Exercise brief: Produce word for word the lines of the data below running from the one that has "remainder else 0)" to the one that has "-- ===== input", inclusive, and no others.

Dataset records:
--------------------

-- pv_equiv track=rewrite | github.com/Michael-Pytel/PosePro | static/backend-scripts/exercise_processor/working_pipeline/landmark_extraction.py | build_chunks_equal_to_workers
-- ===== SOURCE A (Python) =====
-- from dataclasses import dataclass
--
-- @dataclass(frozen=True)
-- class ChunkSpec:
--     start: int
--     end: int
--     overlap: int
--
-- def build_chunks_equal_to_workers(nframes, num_workers, overlap):
--
--     workers = min(num_workers, nframes)
--     base = nframes // workers
--     remainder = nframes % workers
--
--     chunks = []
--     start = 0
--     for i in range(workers):
--         length = base + (1 if i < remainder else 0)
--         end = start + length
--         chunks.append(ChunkSpec(start=start, end=end, overlap=overlap))
--         start = end
--     return chunks
-- ===== SOURCE B (Python) =====
-- from dataclasses import dataclass
--
-- @dataclass(frozen=True)
-- class ChunkSpec:
--     start: int
--     end: int
--     overlap: int
--
-- def build_chunks_equal_to_workers(nframes, num_workers, overlap):
--     workers = min(num_workers, nframes)
--     base = nframes // workers
--     remainder = nframes % workers
--     return [ChunkSpec(start=i * base + min(i, remainder),
--                       end=(i + 1) * base + min(i + 1, remainder),
--                       overlap=overlap)
--             for i in range(workers)]
-- ===== Notes on version B (the rewrite author's own statement) =====
-- stated objective: simpler
-- what changed: Replaced the running-start accumulator loop by a single comprehension computing each chunk's bounds from its index via the closed form start = i*base + min(i, remainder), end = (i+1)*base + min(i+1, remainder).
import Mathlib
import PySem

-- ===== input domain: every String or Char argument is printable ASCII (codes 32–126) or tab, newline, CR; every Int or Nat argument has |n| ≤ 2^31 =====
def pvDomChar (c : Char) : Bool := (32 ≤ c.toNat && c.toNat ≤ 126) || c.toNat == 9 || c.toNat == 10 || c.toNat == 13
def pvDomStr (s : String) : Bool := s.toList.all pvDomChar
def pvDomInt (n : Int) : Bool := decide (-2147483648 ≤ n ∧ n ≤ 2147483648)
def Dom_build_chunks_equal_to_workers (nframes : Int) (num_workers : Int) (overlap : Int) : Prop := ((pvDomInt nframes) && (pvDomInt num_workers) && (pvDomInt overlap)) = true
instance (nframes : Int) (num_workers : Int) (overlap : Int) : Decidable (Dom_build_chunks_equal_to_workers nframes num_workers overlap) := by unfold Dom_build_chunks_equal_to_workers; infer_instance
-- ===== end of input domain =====

-- B replaces A's running-start accumulator by a closed-form per-index formula
-- (start = i*base + min i remainder) in a single list comprehension (objective: simpler).


-- ===== PORT A =====
-- ChunkSpec(start, end, overlap) is represented as the triple (start, end, overlap).
def build_chunks_equal_to_workers (nframes : Int) (num_workers : Int) (overlap : Int) : List (Int × Int × Int) :=
  let workers := min num_workers nframes
  let base := PySem.Int.floordiv nframes workers
  let remainder := PySem.Int.mod nframes workers
  let res := (PySem.List.pyRange 0 workers 1).foldl
    (fun (st : List (Int × Int × Int) × Int) i =>
      let length := base + (if i < remainder then 1 else 0)
      let e := st.2 + length
      (st.1 ++ [(st.2, e, overlap)], e))
    ([], 0)
  res.1

-- ===== PORT B =====
def build_chunks_equal_to_workers_alt (nframes : Int) (num_workers : Int) (overlap : Int) : List (Int × Int × Int) :=
  let workers := min num_workers nframes
  let base := PySem.Int.floordiv nframes workers
  let remainder := PySem.Int.mod nframes workers
  (PySem.List.pyRange 0 workers 1).map
    (fun i => (i * base + min i remainder, (i + 1) * base + min (i + 1) remainder, overlap))

-- ===== PRECONDITION & SPEC =====
-- Pre_ excludes exactly min(num_workers, nframes) = 0, where Python A raises ZeroDivisionError.
def Pre_build_chunks_equal_to_workers (nframes : Int) (num_workers : Int) (overlap : Int) : Prop :=
  min num_workers nframes ≠ 0
instance (nframes : Int) (num_workers : Int) (overlap : Int) : Decidable (Pre_build_chunks_equal_to_workers nframes num_workers overlap) := by unfold Pre_build_chunks_equal_to_workers; infer_instance
def pvWitness_build_chunks_equal_to_workers : Int × Int × Int := (10, 3, 2)

def Spec_build_chunks_equal_to_workers (nframes : Int) (num_workers : Int) (overlap : Int) (out : List (Int × Int × Int)) : Prop := out = build_chunks_equal_to_workers_alt nframes num_workers overlap
instance (nframes : Int) (num_workers : Int) (overlap : Int) (out : List (Int × Int × Int)) : Decidable (Spec_build_chunks_equal_to_workers nframes num_workers overlap out) := by unfold Spec_build_chunks_equal_to_workers; infer_instance

-- ===== CLAIM (what is proved, stated in full; the proofs are below) =====
def Claim_equal_build_chunks_equal_to_workers : Prop := ∀ (nframes : Int) (num_workers : Int) (overlap : Int), Dom_build_chunks_equal_to_workers nframes num_workers overlap → Pre_build_chunks_equal_to_workers nframes num_workers overlap → Spec_build_chunks_equal_to_workers nframes num_workers overlap (build_chunks_equal_to_workers nframes num_workers overlap)

-- ===== LEMMAS AND PROOFS =====

-- The loop invariant: folding A's loop over pyRange a w starting from start = a*base + min a rem
-- produces exactly B's map of the closed-form formula, appended to the accumulator.
theorem fold_eq_map (base rem ov : Int) (w : Int) : ∀ (a : Int) (acc : List (Int × Int × Int)),
    (PySem.List.pyRange a w 1).foldl
      (fun (st : List (Int × Int × Int) × Int) i =>
        let length := base + (if i < rem then 1 else 0)
        let e := st.2 + length
        (st.1 ++ [(st.2, e, ov)], e))
      (acc, a * base + min a rem)
    = (acc ++ (PySem.List.pyRange a w 1).map
        (fun i => (i * base + min i rem, (i + 1) * base + min (i + 1) rem, ov)),
       w * base + min w rem ) ∨ w ≤ a := by
  intro a acc
  by_cases h : w ≤ a
  · right; exact h
  · left
    have hlt : a < w := lt_of_not_ge h
    have : ∀ n : ℕ, ∀ (a : Int) (acc : List (Int × Int × Int)), (w - a).toNat = n → a ≤ w →
        (PySem.List.pyRange a w 1).foldl
          (fun (st : List (Int × Int × Int) × Int) i =>
            let length := base + (if i < rem then 1 else 0)
            let e := st.2 + length
            (st.1 ++ [(st.2, e, ov)], e))
          (acc, a * base + min a rem)
        = (acc ++ (PySem.List.pyRange a w 1).map
            (fun i => (i * base + min i rem, (i + 1) * base + min (i + 1) rem, ov)),
           w * base + min w rem) := by
      intro n
      induction n with
      | zero =>
        intro a acc h0 hle
        have haw : a = w := by omega
        subst haw
        simp [PySem.List.pyRange_one_eq_nil le_rfl]
      | succ k ih =>
        intro a acc h0 hle
        have haw : a < w := by omega
        rw [PySem.List.pyRange_one_cons haw]
        simp only [List.foldl_cons, List.map_cons]
        have hstep : a * base + min a rem + (base + (if a < rem then 1 else 0))
            = (a + 1) * base + min (a + 1) rem := by
          by_cases hr : a < rem
          · simp only [if_pos hr]
            have h1 : min a rem = a := min_eq_left (le_of_lt hr)
            have h2 : min (a + 1) rem = a + 1 := min_eq_left (by omega)
            rw [h1, h2]; ring
          · simp only [if_neg hr]
            have h1 : min a rem = rem := min_eq_right (by omega)
            have h2 : min (a + 1) rem = rem := min_eq_right (by omega)
            rw [h1, h2]; ring
        have := ih (a + 1) (acc ++ [(a * base + min a rem, (a + 1) * base + min (a + 1) rem, ov)])
          (by omega) (by omega)
        rw [hstep, this, List.append_assoc]
        simp
    exact this (w - a).toNat a acc rfl (le_of_lt hlt)

-- ===== VERDICT (by name: the statement is the Claim_ definition above) =====
theorem build_chunks_equal_to_workers_spec : Claim_equal_build_chunks_equal_to_workers := by
  intro nframes num_workers overlap _ _
  unfold Spec_build_chunks_equal_to_workers
  simp only [build_chunks_equal_to_workers, build_chunks_equal_to_workers_alt]
  by_cases hpos : 0 < min num_workers nframes
  · have hrem : 0 ≤ PySem.Int.mod nframes (min num_workers nframes) :=
      PySem.Int.mod_nonneg _ hpos
    have h0 : (([] : List (Int × Int × Int)), (0 : Int)) =
        (([] : List (Int × Int × Int)),
         0 * PySem.Int.floordiv nframes (min num_workers nframes)
           + min 0 (PySem.Int.mod nframes (min num_workers nframes))) := by
      rw [min_eq_left hrem]; norm_num
    rw [h0]
    rcases fold_eq_map (PySem.Int.floordiv nframes (min num_workers nframes))
        (PySem.Int.mod nframes (min num_workers nframes)) overlap
        (min num_workers nframes) 0 [] with h | h
    · rw [h]; simp
    · omega
  · rw [PySem.List.pyRange_one_eq_nil (by omega : min num_workers nframes ≤ 0)]
    simp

--------------------

Written answer:
--         length = base + (1 if i < remainder else 0)
--         end = start + length
--         chunks.append(ChunkSpec(start=start, end=end, overlap=overlap))
--         start = end
--     return chunks
-- ===== SOURCE B (Python) =====
-- from dataclasses import dataclass
--
-- @dataclass(frozen=True)
-- class ChunkSpec:
--     start: int
--     end: int
--     overlap: int
--
-- def build_chunks_equal_to_workers(nframes, num_workers, overlap):
--     workers = min(num_workers, nframes)
--     base = nframes // workers
--     remainder = nframes % workers
--     return [ChunkSpec(start=i * base + min(i, remainder),
--                       end=(i + 1) * base + min(i + 1, remainder),
--                       overlap=overlap)
--             for i in range(workers)]
-- ===== Notes on version B (the rewrite author's own statement) =====
-- stated objective: simpler
-- what changed: Replaced the running-start accumulator loop by a single comprehension computing each chunk's bounds from its index via the closed form start = i*base + min(i, remainder), end = (i+1)*base + min(i+1, remainder).
import Mathlib
import PySem

-- ===== input domain: every String or Char argument is printable ASCII (codes 32–126) or tab, newline, CR; every Int or Nat argument has |n| ≤ 2^31 =====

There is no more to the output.